I could look into it and try to understand if the commands list is cumulative or release-specific, but then the issue would be again on how to handle language definitons:

Since skylighting is a new improvement on pandoc, and since its main usage is going to be for highlighting code, I think that it's worth ensuring that language definitions take a cumulative keywords approach, so that old and newer code can be highlighted alike.

Could you please tell me more about Kate definitions — I've looked into it but documentation is rather big, and different versions have different documentation so I got a bit lost. My guess is that these are definitions intended for code editing, and that they are meant to be release-specific.

Wouldn't it be good to fork away from the upstream and find maintainers for each language that can ensure that all keywords are updated in a cumulative manner, and to include older keywords that might have been renamed or abrogated?

I know that the current list of languages is already quite big, and this might make maintainance more diffcoult. But in my view, it's better to have a lang definiton not updated to the latest lang version but which preserves all the previous version's keywords than having the latest version covered at the expenses of all previous versions.

What's your view on this?

jgm commented 7 years ago

+++ Tristano Ajmone [Jun 01 17 03:48 ]:

I could look into it and try to understand if the commands list is cumulative or release-specific, but then the issue would be again on how to handle language definitons:

  • Can skylighting accept some users updates diverging from the current upstream for certain languages?

I like to avoid this, but yes, it's possible in cases like this.

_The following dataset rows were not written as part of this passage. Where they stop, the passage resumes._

-- pv_equiv track=rewrite | github.com/credizian/data_dictionary_builder | app.py | determine_required_keys
-- ===== SOURCE A (Python) =====
-- def determine_required_keys(items, timestamp_key="dateUpdated", percentage=90):
--     """Determine which keys are required based on their appearance in the most recent items."""
--
--     # Sort items by timestamp, newest first
--     sorted_items = sorted(items, key=lambda x: x.get(timestamp_key, ""), reverse=True)
--
--     # Determine the number of recent items to consider
--     num_recent_items = len(sorted_items) * percentage // 100
--
--     # Take the subset of the most recent items
--     recent_items = sorted_items[:num_recent_items]
--
--     key_counts = {}  # Dictionary to store the count of each key's appearance
--
--     # Count the appearance of each key in the recent items
--     for item in recent_items:
--         for key in item.keys():
--             key_counts[key] = key_counts.get(key, 0) + 1
--
--     # Determine required keys (keys that appear in every recent item)
--     required_keys = {
--         key for key, count in key_counts.items() if count == num_recent_items
--     }
--
--     return required_keys
-- ===== SOURCE B (Python) =====
-- def determine_required_keys(items, timestamp_key="dateUpdated", percentage=90):
--     """Determine which keys are required based on their appearance in the most recent items."""
--     num_recent_items = len(items) * percentage // 100
--     # no key can appear in exactly num_recent_items recent items when that
--     # count is non-positive or larger than the number of items available
--     if num_recent_items <= 0 or num_recent_items > len(items):
--         return set()
--     recent_items = sorted(
--         items, key=lambda x: x.get(timestamp_key, ""), reverse=True
--     )[:num_recent_items]
--     required = set(recent_items[0].keys())
--     for item in recent_items[1:]:
--         required &= item.keys()
--     return required
-- ===== Notes on version B (the rewrite author's own statement) =====
-- stated objective: simpler
-- what changed: B keeps the sort-and-slice but replaces A's per-key appearance-count dictionary compared against the threshold by a shrinking common-key set: start from the first recent item's keys and intersect with each remaining item's keys (empty when the recent-item count is non-positive or exceeds the number of items, where no key can appear that many times).
import Mathlib
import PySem

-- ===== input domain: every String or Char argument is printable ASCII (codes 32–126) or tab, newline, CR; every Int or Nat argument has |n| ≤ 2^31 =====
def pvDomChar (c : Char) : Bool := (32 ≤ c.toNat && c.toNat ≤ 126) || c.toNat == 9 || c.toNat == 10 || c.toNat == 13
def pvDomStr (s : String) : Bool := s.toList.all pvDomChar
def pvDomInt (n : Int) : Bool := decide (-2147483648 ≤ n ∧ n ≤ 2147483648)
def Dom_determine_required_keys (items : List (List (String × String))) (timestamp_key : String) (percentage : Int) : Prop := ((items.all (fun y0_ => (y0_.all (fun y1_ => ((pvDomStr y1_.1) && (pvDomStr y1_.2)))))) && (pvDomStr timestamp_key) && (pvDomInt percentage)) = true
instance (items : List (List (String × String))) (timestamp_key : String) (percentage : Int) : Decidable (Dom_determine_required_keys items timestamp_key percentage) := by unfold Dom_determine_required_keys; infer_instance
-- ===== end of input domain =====

-- B replaces A's per-key count dict compared against a threshold by a shrinking
-- set intersection over the recent items (objective: simpler).


-- ===== PORT A =====
-- x.get(timestamp_key, "") on the dict x (association list, first match)
def pvGetTs (x : List (String × String)) (timestamp_key : String) : String :=
  ((x.find? (fun kv => kv.1 == timestamp_key)).map Prod.snd).getD ""

-- item.keys(): the distinct keys in insertion (first-occurrence) order
def pvKeys (x : List (String × String)) : List String :=
  PySem.List.dedup (x.map Prod.fst)

def determine_required_keys (items : List (List (String × String))) (timestamp_key : String) (percentage : Int) : List String :=
  let sorted_items := PySem.List.sorted items (fun x => pvGetTs x timestamp_key) true
  let num_recent_items : Int := PySem.Int.floordiv (PySem.List.len sorted_items * percentage) 100
  let recent_items := PySem.List.slice sorted_items none (some num_recent_items)
  let key_counts : PySem.Dict String Int :=
    recent_items.foldl
      (fun d item => (pvKeys item).foldl (fun d k => d.insert k (d.getD k 0 + 1)) d)
      PySem.Dict.empty
  PySem.Set.ofList ((key_counts.items.filter (fun kc => kc.2 == num_recent_items)).map Prod.fst)

-- ===== PORT B =====
def determine_required_keys_alt (items : List (List (String × String))) (timestamp_key : String) (percentage : Int) : List String :=
  let num_recent_items : Int := PySem.Int.floordiv (PySem.List.len items * percentage) 100
  if num_recent_items ≤ 0 ∨ PySem.List.len items < num_recent_items then []
  else
    let recent_items := PySem.List.slice (PySem.List.sorted items (fun x => pvGetTs x timestamp_key) true) none (some num_recent_items)
    match recent_items with
    | [] => []   -- unreachable (0 < num_recent_items ≤ len items): totalises recent_items[0]
    | h :: t =>
      t.foldl (fun required item => PySem.Set.inter required (pvKeys item))
        (PySem.Set.ofList (pvKeys h))

-- ===== PRECONDITION & SPEC =====
def Spec_determine_required_keys (items : List (List (String × String))) (timestamp_key : String) (percentage : Int) (out : List String) : Prop := out = determine_required_keys_alt items timestamp_key percentage
instance (items : List (List (String × String))) (timestamp_key : String) (percentage : Int) (out : List String) : Decidable (Spec_determine_required_keys items timestamp_key percentage out) := by unfold Spec_determine_required_keys; infer_instance

-- ===== CLAIM (what is proved, stated in full; the proofs are below) =====
def Claim_equal_determine_required_keys : Prop := ∀ (items : List (List (String × String))) (timestamp_key : String) (percentage : Int), Dom_determine_required_keys items timestamp_key percentage → Spec_determine_required_keys items timestamp_key percentage (determine_required_keys items timestamp_key percentage)

-- ===== LEMMAS AND PROOFS =====

-- the nested counting loop over items is the flat counting loop over the concatenated key lists
theorem pv_foldl_flat (L : List (List (String × String))) (d : PySem.Dict String Int) :
    L.foldl (fun d item => (pvKeys item).foldl (fun d k => d.insert k (d.getD k 0 + 1)) d) d
      = (L.flatMap pvKeys).foldl (fun d k => d.insert k (d.getD k 0 + 1)) d := by
  induction L generalizing d with
  | nil => rfl
  | cons h t ih => simp [List.flatMap_cons, List.foldl_append, ih]

-- counting occurrences in a flatMap of nodup lists counts the lists that contain the key
theorem pv_count_flatMap (L : List (List (String × String))) (k : String) :
    (L.flatMap pvKeys).count k = L.countP (fun it => k ∈ pvKeys it) := by
  induction L with
  | nil => rfl
  | cons h t ih =>
    rw [List.flatMap_cons, List.count_append, List.countP_cons, ih]
    by_cases hk : k ∈ pvKeys h
    · rw [List.count_eq_one_of_mem (by exact PySem.List.nodup_dedup _) hk]
      simp [hk]; omega
    · rw [List.count_eq_zero_of_not_mem hk]; simp [hk]

-- Set.update appends only elements not already present
theorem pv_update_append (s : PySem.Set String) (ys : List String) :
    ∃ zs, PySem.Set.update s ys = s ++ zs ∧ ∀ z ∈ zs, z ∉ s := by
  induction ys generalizing s with
  | nil => exact ⟨[], by simp [PySem.Set.update], by simp⟩
  | cons y ys ih =>
    by_cases hy : y ∈ s
    · obtain ⟨zs, h1, h2⟩ := ih s
      exact ⟨zs, by simpa [PySem.Set.update, PySem.Set.add, PySem.Set.contains, hy] using h1, h2⟩
    · obtain ⟨zs, h1, h2⟩ := ih (s ++ [y])
      refine ⟨y :: zs, ?_, ?_⟩
      · simpa [PySem.Set.update, PySem.Set.add, PySem.Set.contains, hy] using h1
      · intro z hz
        rcases List.mem_cons.mp hz with rfl | hz
        · exact hy
        · intro hzs; exact h2 z hz (by simp [hzs])

-- B's intersection loop is a single filter by membership in every item
theorem pv_foldl_inter (t : List (List (String × String))) (s : PySem.Set String) :
    t.foldl (fun required item => PySem.Set.inter required (pvKeys item)) s
      = s.filter (fun k => decide (∀ it ∈ t, k ∈ pvKeys it)) := by
  induction t generalizing s with
  | nil => simp
  | cons h t ih =>
    rw [List.foldl_cons, ih, PySem.Set.inter, List.filter_filter]
    refine List.filter_congr ?_
    intro k _
    simp [PySem.Set.contains, Bool.and_comm]

theorem pv_main (items : List (List (String × String))) (timestamp_key : String) (percentage : Int) :
    determine_required_keys items timestamp_key percentage
      = determine_required_keys_alt items timestamp_key percentage := by
  unfold determine_required_keys determine_required_keys_alt
  simp only [PySem.List.len_eq, PySem.List.length_sorted]
  set L := PySem.List.sorted items (fun x => pvGetTs x timestamp_key) true with hL
  set n : Int := PySem.Int.floordiv ((items.length : Int) * percentage) 100 with hn
  have hLlen : L.length = items.length := PySem.List.length_sorted _ _ _
  set recent := PySem.List.slice L none (some n) with hrec
  -- A's dict is the counter of the flattened key lists
  rw [pv_foldl_flat, PySem.Dict.foldl_insert_getD_add_one_eq_counter, PySem.Dict.items_counter]
  set ks := recent.flatMap pvKeys with hks
  rw [List.filter_map, List.map_map]
  have hmapfst : (Prod.fst ∘ fun k => (k, (ks.count k : Int))) = id := rfl
  rw [hmapfst, List.map_id]
  have hpred : ((fun kc : String × Int => kc.2 == n) ∘ fun k => (k, (List.count k ks : Int)))
      = fun k => ((List.count k ks : Int) == n) := rfl
  rw [hpred]
  -- case split
  by_cases h0 : n ≤ 0 ∨ (items.length : Int) < n
  · -- A's filter is empty: counts of present keys are ≥ 1 and ≤ |recent| ≤ len < n
    rw [if_pos h0]
    have hempty : ((PySem.Set.ofList ks).filter
        (fun kc : String => ((ks.count kc : Int) == n))) = [] := by
      rw [List.filter_eq_nil_iff]
      intro k hk
      have hkmem : k ∈ ks := (PySem.Set.mem_ofList _ _).mp hk
      have hpos : 1 ≤ ks.count k := List.one_le_count_iff.mpr hkmem
      have hle : ks.count k ≤ recent.length := by
        rw [hks, pv_count_flatMap]; exact List.countP_le_length
      rcases h0 with h0 | h0
      · simp only [beq_iff_eq]; intro hEq; omega
      · have hrl : recent.length ≤ items.length := by
          have h0' : (0:Int) ≤ n := le_of_lt (lt_of_le_of_lt (by positivity) h0)
          rw [hrec, PySem.List.slice_to _ h0']
          calc (L.take n.toNat).length ≤ L.length := by simp
            _ = items.length := hLlen
        simp only [beq_iff_eq]; intro hEq
        have : (ks.count k : Int) ≤ (items.length : Int) := by exact_mod_cast le_trans hle hrl
        omega
    rw [hempty]
    rfl
  · rw [if_neg h0]
    have h0pos : (0:Int) < n := lt_of_not_ge (fun hh => h0 (Or.inl hh))
    have h0le : n ≤ (items.length : Int) := le_of_not_gt (fun hh => h0 (Or.inr hh))
    have hnn : (0:Int) ≤ n := le_of_lt h0pos
    have hrecval : recent = L.take n.toNat := by rw [hrec, PySem.List.slice_to _ hnn]
    have hreclen : recent.length = n.toNat := by
      rw [hrecval, List.length_take, hLlen]; omega
    have hne : recent ≠ [] := by
      intro hcon; rw [hcon] at hreclen; simp at hreclen; omega
    obtain ⟨h, t, hht⟩ := List.exists_cons_of_ne_nil hne
    rw [hht]
    show _ = t.foldl (fun required item => PySem.Set.inter required (pvKeys item))
        (PySem.Set.ofList (pvKeys h))
    rw [pv_foldl_inter]
    -- rewrite A's count test into "k appears in every recent item"
    have hfc : ((PySem.Set.ofList ks).filter (fun k => ((ks.count k : Int) == n))) =
        ((PySem.Set.ofList ks).filter (fun k => decide (∀ it ∈ recent, k ∈ pvKeys it))) := by
      refine List.filter_congr ?_
      intro k hk
      have hle : ks.count k ≤ recent.length := by
        rw [hks, pv_count_flatMap]; exact List.countP_le_length
      have : (ks.count k : Int) = n ↔ ks.count k = recent.length := by
        rw [hreclen]; omega
      rw [Bool.eq_iff_iff]
      simp only [beq_iff_eq, decide_eq_true_eq]
      rw [this, hks, pv_count_flatMap]
      constructor
      · intro hEq it hit
        have := List.countP_eq_length.mp hEq it hit
        simpa using this
      · intro hall
        exact List.countP_eq_length.mpr (fun it hit => by simpa using hall it hit)
    rw [hfc]
    -- split Set.ofList ks = pvKeys h ++ zs with zs disjoint from pvKeys h
    have hks' : ks = pvKeys h ++ t.flatMap pvKeys := by rw [hks, hht, List.flatMap_cons]
    have hofl : PySem.Set.ofList ks = PySem.Set.update (pvKeys h) (t.flatMap pvKeys) := by
      rw [hks', PySem.Set.ofList, List.foldl_append, PySem.Set.update]
      congr 1
      exact PySem.Set.ofList_eq_self_of_nodup _ (PySem.List.nodup_dedup _)
    obtain ⟨zs, hzs, hdis⟩ := pv_update_append (pvKeys h) (t.flatMap pvKeys)
    rw [hofl, hzs, List.filter_append]
    have hz0 : zs.filter (fun k => decide (∀ it ∈ recent, k ∈ pvKeys it)) = [] := by
      rw [List.filter_eq_nil_iff]
      intro z hz hcon
      simp only [decide_eq_true_eq] at hcon
      exact hdis z hz (hcon h (by rw [hht]; exact List.mem_cons_self))
    rw [hz0, List.append_nil]
    rw [PySem.Set.ofList_eq_self_of_nodup ((pvKeys h).filter _)
          (List.Nodup.filter _ (PySem.List.nodup_dedup (h.map Prod.fst))),
        PySem.Set.ofList_eq_self_of_nodup (pvKeys h) (PySem.List.nodup_dedup (h.map Prod.fst))]
    refine List.filter_congr ?_
    intro k hkmem
    rw [hht]
    simp [hkmem]

-- ===== VERDICT (by name: the statement is the Claim_ definition above) =====
theorem determine_required_keys_spec : Claim_equal_determine_required_keys := by
  intro items timestamp_key percentage _
  exact pv_main items timestamp_key percentage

* How is the cumulative vs release-specifc (ie: highlighter vs
  editor) question going to be handled?

Since skylighting is a new improvement on pandoc, and since its main usage is going to be for highlighting code, I think that it's worth ensuring that language definitions take a cumulative keywords approach, so that old and newer code can be highlighted alike.

Yes, that makes sense to me. And I believe that's basically the approach kate takes. They don't have multiple definitions for different versions of languages. However, you could ask on a list for kate developers to see if they have a policy on this.

Could you please tell me more about Kate definitions — I've looked into it but documentation is rather big, and different versions have different documentation so I got a bit lost. My guess is that these are definitions intended for code editing, and that they are meant to be release-specific.

All I can say is to read the documentation and look at some examples.

Wouldn't it be good to fork away from the upstream and find maintainers for each language that can ensure that all keywords are updated in a cumulative manner, and to include older keywords that might have been renamed or abrogated?

No. That's too much manual work. Even supposing we could find people, they will inevitably stop maintaining their languages. It ends up being too big a burden on me.